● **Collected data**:
::::

lemma pv_finalA (grid : List (List Int)) (k : Int) (hk : 0 ≤ k) (M N : Nat)
    (hM : 0 < M) (hN : 0 < N) (d : PySem.Dict Int Int) (hdn : d.keys.Nodup)
    (hd : ∀ key, d.get? key = pvRowVal grid k ((M : Int) - 1) (N - 1) key) :
    (if d.size ≠ 0 then (PySem.List.max? d.values (fun x => x)).getD (-1) else -1)
      = pvRes grid k M N := by
  set LN := (min k ((M : Int) + (N : Int) - 1)).toNat with hLN
  have hvan : ∀ c : Nat, M + N - 1 < c → pvg grid c (M - 1) (N - 1) = none := fun c hc =>
    pvg_vanish grid (c + (M - 1) + (N - 1)) c (M - 1) (N - 1) le_rfl (by omega)
  have hval : ∀ v : Int, v ∈ d.values ↔
      ∃ c : Nat, c < LN + 1 ∧ pvg grid c (M - 1) (N - 1) = some v := by
    intro v
    constructor
    · intro hv
      have hv' : ∃ q ∈ d.items, q.2 = v := by
        simpa [PySem.Dict.values, List.mem_map] using hv
      obtain ⟨q, hq, hqv⟩ := hv'
      have hkey : d.get? q.1 = some v := by
        rw [PySem.Dict.get?_eq_some_iff_mem_items d q.1 v hdn]
        obtain ⟨q1, q2⟩ := q
        cases hqv
        exact hq
      rw [hd] at hkey
      unfold pvRowVal at hkey
      rw [if_neg (by omega : ¬(M : Int) - 1 < 0)] at hkey
      by_cases hG : 0 ≤ q.1 ∧ q.1 ≤ k
      · rw [if_pos hG] at hkey
        have htM : ((M : Int) - 1).toNat = M - 1 := by omega
        rw [htM] at hkey
        refine ⟨(k - q.1).toNat, ?_, hkey⟩
        by_contra hbig
        rw [hvan _ (by omega)] at hkey
        cases hkey
      · rw [if_neg hG] at hkey; cases hkey
    · rintro ⟨c, hc, hcv⟩
      have hkey : d.get? (k - c) = some v := by
        rw [hd]
        unfold pvRowVal
        rw [if_neg (by omega : ¬(M : Int) - 1 < 0),
          if_pos (by omega : 0 ≤ k - (c : Int) ∧ k - (c : Int) ≤ k)]
        have h1 : (k - (k - (c : Int))).toNat = c := by omega
        have htM : ((M : Int) - 1).toNat = M - 1 := by omega
        rw [h1, htM]
        exact hcv
      rw [PySem.Dict.get?_eq_some_iff_mem_items d _ v hdn] at hkey
      simp only [PySem.Dict.values, List.mem_map]
      exact ⟨(k - c, v), hkey, rfl⟩
  rcases hb : pvBest grid M N (LN + 1) with _ | x
  · have hemp : d.values = [] := by
      rw [List.eq_nil_iff_forall_not_mem]
      intro v hv
      obtain ⟨c, hc, hcv⟩ := (hval v).mp hv
      rw [(pvBest_none_iff grid M N (LN + 1)).mp hb c hc] at hcv
      cases hcv
    have hsz : d.size = 0 := by
      show d.items.length = 0
      have := congrArg List.length hemp
      simpa [PySem.Dict.values] using this
    rw [if_neg (by simp [hsz])]
    unfold pvRes
    rw [← hLN, hb]
  · obtain ⟨⟨c0, hc0, hcx⟩, hmaxx⟩ := pvBest_some grid M N (LN + 1) x hb
    have hxmem : x ∈ d.values := (hval x).mpr ⟨c0, hc0, hcx⟩
    have hvne : d.values ≠ [] := List.ne_nil_of_mem hxmem
    have hsz : d.size ≠ 0 := by
      intro h0
      apply hvne
      have : d.items = [] := List.eq_nil_of_length_eq_zero h0
      simp [PySem.Dict.values, this]
    rw [if_pos hsz]
    rcases hm : PySem.List.max? d.values (fun x => x) with _ | M0
    · exact absurd ((PySem.List.max?_eq_none_iff _ _).mp hm) hvne
    · have hM0mem := PySem.List.max?_mem hm
      have hM0max := PySem.List.max?_isMax hm
      obtain ⟨c1, hc1, hcM0⟩ := (hval M0).mp hM0mem
      have h1 : M0 ≤ x := hmaxx c1 hc1 M0 hcM0
      have h2 : x ≤ M0 := hM0max x hxmem
      unfold pvRes
      rw [← hLN, hb]
      simp
      omega

lemma pv_A_eq (grid : List (List Int)) (k : Int) (hne : grid ≠ [])
    (hn0 : 0 < (grid.headD []).length) (hk : 0 ≤ k) :
    maxPathScore grid k = pvRes grid k grid.length (grid.headD []).length := by
  have hhead : PySem.List.pyGetD grid 0 ([] : List Int) = grid.headD [] := by
    cases grid with
    | nil => cases hne rfl
    | cons g tl => simp [PySem.List.pyGetD_zero]
  have hM0 : 0 < grid.length := by
    cases grid with
    | nil => cases hne rfl
    | cons g tl => simp
  simp only [maxPathScore, hhead, Int.toNat_natCast]
  set M := grid.length with hMdef
  set N := (grid.headD []).length with hNdef
  have hdp0g : PySem.List.pyGetD (List.replicate N (PySem.Dict.empty : PySem.Dict Int Int)) 0
      PySem.Dict.empty = PySem.Dict.empty := by
    rw [PySem.List.pyGetD_zero]
    cases hN' : N with
    | zero => rfl
    | succ n' => simp [List.replicate_succ]
  have hdp0s : PySem.List.pySetD (List.replicate N PySem.Dict.empty) 0
      (PySem.Dict.empty.insert k (0 : Int))
      = (List.replicate N PySem.Dict.empty).set 0 (PySem.Dict.empty.insert k (0 : Int)) := by
    rw [PySem.List.pySetD_of_nonneg _ _ (by norm_num : (0:Int) ≤ 0)]
    rfl
  rw [hdp0g, hdp0s]
  have hinit : pvInvA grid k N (fun _ => ((0 : Nat) : Int) - 1)
      ((List.replicate N PySem.Dict.empty).set 0 (PySem.Dict.empty.insert k (0 : Int))) := by
    refine ⟨by simp, fun j' hj' => ?_⟩
    by_cases hj0 : j' = 0
    · subst hj0
      have hget : ((List.replicate N PySem.Dict.empty).set 0
          (PySem.Dict.empty.insert k (0 : Int))).getD 0 PySem.Dict.empty
          = PySem.Dict.empty.insert k (0 : Int) := by
        simp [List.getD_eq_getElem?_getD, hn0]
      rw [hget]
      refine ⟨PySem.Dict.nodup_keys_insert _ _ _ (by simp [PySem.Dict.keys_empty]),
        fun key => ?_⟩
      unfold pvRowVal
      rw [if_pos (by norm_num : ((0 : Nat) : Int) - 1 < 0)]
      by_cases hkk : key = k
      · subst hkk
        simp [PySem.Dict.get?_insert_self]
      · rw [PySem.Dict.get?_insert_of_ne _ _ hkk, PySem.Dict.get?_empty,
          if_neg (by rintro ⟨-, h⟩; exact hkk h)]
    · have hget : ((List.replicate N PySem.Dict.empty).set 0
          (PySem.Dict.empty.insert k (0 : Int))).getD j' PySem.Dict.empty = PySem.Dict.empty := by
        simp [List.getD_eq_getElem?_getD, Ne.symm hj0, hj']
      rw [hget]
      refine ⟨by simp [PySem.Dict.keys_empty], fun key => ?_⟩
      rw [PySem.Dict.get?_empty]
      unfold pvRowVal
      rw [if_pos (by norm_num : ((0 : Nat) : Int) - 1 < 0),
        if_neg (by rintro ⟨h, -⟩; exact hj0 h)]
  have hfold := pv_fold_range_nat (fun tN dp => pvInvA grid k N (fun _ => (tN : Int) - 1) dp)
    (pvRowA grid (N : Int)) M
    (fun tN dp htN hP => pvInvA_congr grid k N _ _ (fun j' _ => by push_cast; ring) _
      (pv_rowA_spec grid k hk N tN dp hP)) _ hinit
  obtain ⟨hlen, hspec⟩ := hfold
  have hd := hspec (N - 1) (by omega)
  have hgd : PySem.List.pyGetD ((PySem.List.pyRange 0 (M : Int) 1).foldl (pvRowA grid (N : Int))
      ((List.replicate N PySem.Dict.empty).set 0 (PySem.Dict.empty.insert k (0 : Int))))
      ((N : Int) - 1) PySem.Dict.empty
      = ((PySem.List.pyRange 0 (M : Int) 1).foldl (pvRowA grid (N : Int))
      ((List.replicate N (PySem.Dict.empty : PySem.Dict Int Int)).set 0
        (PySem.Dict.empty.insert k (0 : Int)))).getD (N - 1) PySem.Dict.empty := by
    rw [(by omega : (N : Int) - 1 = ((N - 1 : Nat) : Int))]
    simp
  rw [hgd]
  exact pv_finalA grid k hk M N hM0 hn0 _ hd.1 hd.2

lemma pv_getD_concat {α : Type} (l : List α) (x d : α) (n : Nat) (h : n = l.length) :
    (l ++ [x]).getD n d = x := by
  subst h
  simp [List.getD_eq_getElem?_getD]

lemma pv_cellsB_spec (grid : List (List Int)) (M N cN i t : Nat)
    (prev : Option (List (List (Option Int))))
    (h0 : cN = 0 → prev = none)
    (hS : ∀ c', cN = c' + 1 → ∃ T, prev = some T ∧ pvTab grid M N c' T)
    (cur : List (List (Option Int))) (row : List (Option Int))
    (_hcurlen : cur.length = i)
    (hcur : ∀ i' : Nat, i' < i → (cur.getD i' []).length = N ∧
      ∀ j : Nat, j < N → (cur.getD i' []).getD j none = pvg grid cN i' j)
    (hrow : ∀ j : Nat, j < t → row.getD j none = pvg grid cN i j)
    (hi : i < M) (ht : t < N) :
    pvCellsB grid (cN : Int) prev (i : Int) cur row (t : Int) = row ++ [pvg grid cN i t] := by
  simp only [pvCellsB]
  refine congrArg (fun x => row ++ [x]) ?_
  have hv : PySem.List.pyGetD (PySem.List.pyGetD grid (i : Int) []) (t : Int) 0
      = pvVal grid i t := by simp [pvVal]
  rw [hv]
  have h0' : ((i : Int) = 0) ↔ i = 0 := by omega
  have ht0 : ((t : Int) = 0) ↔ t = 0 := by omega
  by_cases hz : pvVal grid i t = 0
  · rw [if_pos hz]
    have hc0 : ((cN : Int) = 0) ↔ cN = 0 := by omega
    have htop : (if (i : Int) > 0 then
        PySem.List.pyGetD (PySem.List.pyGetD cur ((i : Int) - 1) []) (t : Int) none else none)
        = (if 0 < i then pvg grid cN (i - 1) t else none) := by
      by_cases hii : 0 < i
      · rw [if_pos (by exact_mod_cast hii), if_pos hii,
          (by omega : (i : Int) - 1 = ((i - 1 : Nat) : Int))]
        simp only [PySem.List.pyGetD_natCast]
        exact (hcur (i - 1) (by omega)).2 t ht
      · rw [if_neg (by exact_mod_cast hii), if_neg hii]
    have hleft : (if (t : Int) > 0 then PySem.List.pyGetD row ((t : Int) - 1) none else none)
        = (if 0 < t then pvg grid cN i (t - 1) else none) := by
      by_cases htt : 0 < t
      · rw [if_pos (by exact_mod_cast htt), if_pos htt,
          (by omega : (t : Int) - 1 = ((t - 1 : Nat) : Int))]
        simp only [PySem.List.pyGetD_natCast]
        exact hrow (t - 1) (by omega)
      · rw [if_neg (by exact_mod_cast htt), if_neg htt]
    simp only [h0', ht0, hc0, htop, hleft]
    rw [pv_cellB_spec]
    have hmap : ∀ o : Option Int, o.map (· + 0) = o := by intro o; cases o <;> simp
    rw [hmap]
    conv_rhs => rw [pvg_def, if_pos hz]
    unfold pvPred
    rfl
  · rw [if_neg hz]
    cases cN with
    | zero =>
      rw [h0 rfl]
      rw [pv_cellB_spec]
      conv_rhs => rw [pvg_def, if_neg hz]
      simp
      rfl
    | succ c' =>
      obtain ⟨T, hT, hTab⟩ := hS c' rfl
      rw [hT]
      have hc1 : (((c' + 1 : Nat) : Int) = 1) ↔ c' = 0 := by omega
      simp only [Option.isSome_some, and_true, Option.getD_some, h0', ht0, hc1]
      have htop : (if (i : Int) > 0 then
          PySem.List.pyGetD (PySem.List.pyGetD T ((i : Int) - 1) []) (t : Int) none else none)
          = (if 0 < i then pvg grid c' (i - 1) t else none) := by
        by_cases hii : 0 < i
        · rw [if_pos (by exact_mod_cast hii), if_pos hii,
            (by omega : (i : Int) - 1 = ((i - 1 : Nat) : Int))]
          simp only [PySem.List.pyGetD_natCast]
          exact (hTab.2 (i - 1) (by omega)).2 t ht
        · rw [if_neg (by exact_mod_cast hii), if_neg hii]
      have hleft : (if (t : Int) > 0 then
          PySem.List.pyGetD (PySem.List.pyGetD T (i : Int) []) ((t : Int) - 1) none else none)
          = (if 0 < t then pvg grid c' i (t - 1) else none) := by
        by_cases htt : 0 < t
        · rw [if_pos (by exact_mod_cast htt), if_pos htt,
            (by omega : (t : Int) - 1 = ((t - 1 : Nat) : Int))]
          simp only [PySem.List.pyGetD_natCast]
          exact (hTab.2 i hi).2 (t - 1) (by omega)
        · rw [if_neg (by exact_mod_cast htt), if_neg htt]
      simp only [htop, hleft]
      rw [pv_cellB_spec]
      conv_rhs => rw [pvg_def, if_neg hz]
      have hred : (match c' + 1 with
          | 0 => (none : Option Int)
          | Nat.succ c'' => (pvPred grid c'' i t).map (· + pvVal grid i t))
          = (pvPred grid c' i t).map (· + pvVal grid i t) := rfl
      rw [hred]
      unfold pvPred
      rfl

::::

● **About this exercise**: Beginning at the opening line of the data, transcribe each line exactly until you reach the line with "obtain ⟨c, hc, hcv⟩ := (hval v).mp hv", which you also include, and go no further.

● **Response to the exercise**:
lemma pv_finalA (grid : List (List Int)) (k : Int) (hk : 0 ≤ k) (M N : Nat)
    (hM : 0 < M) (hN : 0 < N) (d : PySem.Dict Int Int) (hdn : d.keys.Nodup)
    (hd : ∀ key, d.get? key = pvRowVal grid k ((M : Int) - 1) (N - 1) key) :
    (if d.size ≠ 0 then (PySem.List.max? d.values (fun x => x)).getD (-1) else -1)
      = pvRes grid k M N := by
  set LN := (min k ((M : Int) + (N : Int) - 1)).toNat with hLN
  have hvan : ∀ c : Nat, M + N - 1 < c → pvg grid c (M - 1) (N - 1) = none := fun c hc =>
    pvg_vanish grid (c + (M - 1) + (N - 1)) c (M - 1) (N - 1) le_rfl (by omega)
  have hval : ∀ v : Int, v ∈ d.values ↔
      ∃ c : Nat, c < LN + 1 ∧ pvg grid c (M - 1) (N - 1) = some v := by
    intro v
    constructor
    · intro hv
      have hv' : ∃ q ∈ d.items, q.2 = v := by
        simpa [PySem.Dict.values, List.mem_map] using hv
      obtain ⟨q, hq, hqv⟩ := hv'
      have hkey : d.get? q.1 = some v := by
        rw [PySem.Dict.get?_eq_some_iff_mem_items d q.1 v hdn]
        obtain ⟨q1, q2⟩ := q
        cases hqv
        exact hq
      rw [hd] at hkey
      unfold pvRowVal at hkey
      rw [if_neg (by omega : ¬(M : Int) - 1 < 0)] at hkey
      by_cases hG : 0 ≤ q.1 ∧ q.1 ≤ k
      · rw [if_pos hG] at hkey
        have htM : ((M : Int) - 1).toNat = M - 1 := by omega
        rw [htM] at hkey
        refine ⟨(k - q.1).toNat, ?_, hkey⟩
        by_contra hbig
        rw [hvan _ (by omega)] at hkey
        cases hkey
      · rw [if_neg hG] at hkey; cases hkey
    · rintro ⟨c, hc, hcv⟩
      have hkey : d.get? (k - c) = some v := by
        rw [hd]
        unfold pvRowVal
        rw [if_neg (by omega : ¬(M : Int) - 1 < 0),
          if_pos (by omega : 0 ≤ k - (c : Int) ∧ k - (c : Int) ≤ k)]
        have h1 : (k - (k - (c : Int))).toNat = c := by omega
        have htM : ((M : Int) - 1).toNat = M - 1 := by omega
        rw [h1, htM]
        exact hcv
      rw [PySem.Dict.get?_eq_some_iff_mem_items d _ v hdn] at hkey
      simp only [PySem.Dict.values, List.mem_map]
      exact ⟨(k - c, v), hkey, rfl⟩
  rcases hb : pvBest grid M N (LN + 1) with _ | x
  · have hemp : d.values = [] := by
      rw [List.eq_nil_iff_forall_not_mem]
      intro v hv
      obtain ⟨c, hc, hcv⟩ := (hval v).mp hv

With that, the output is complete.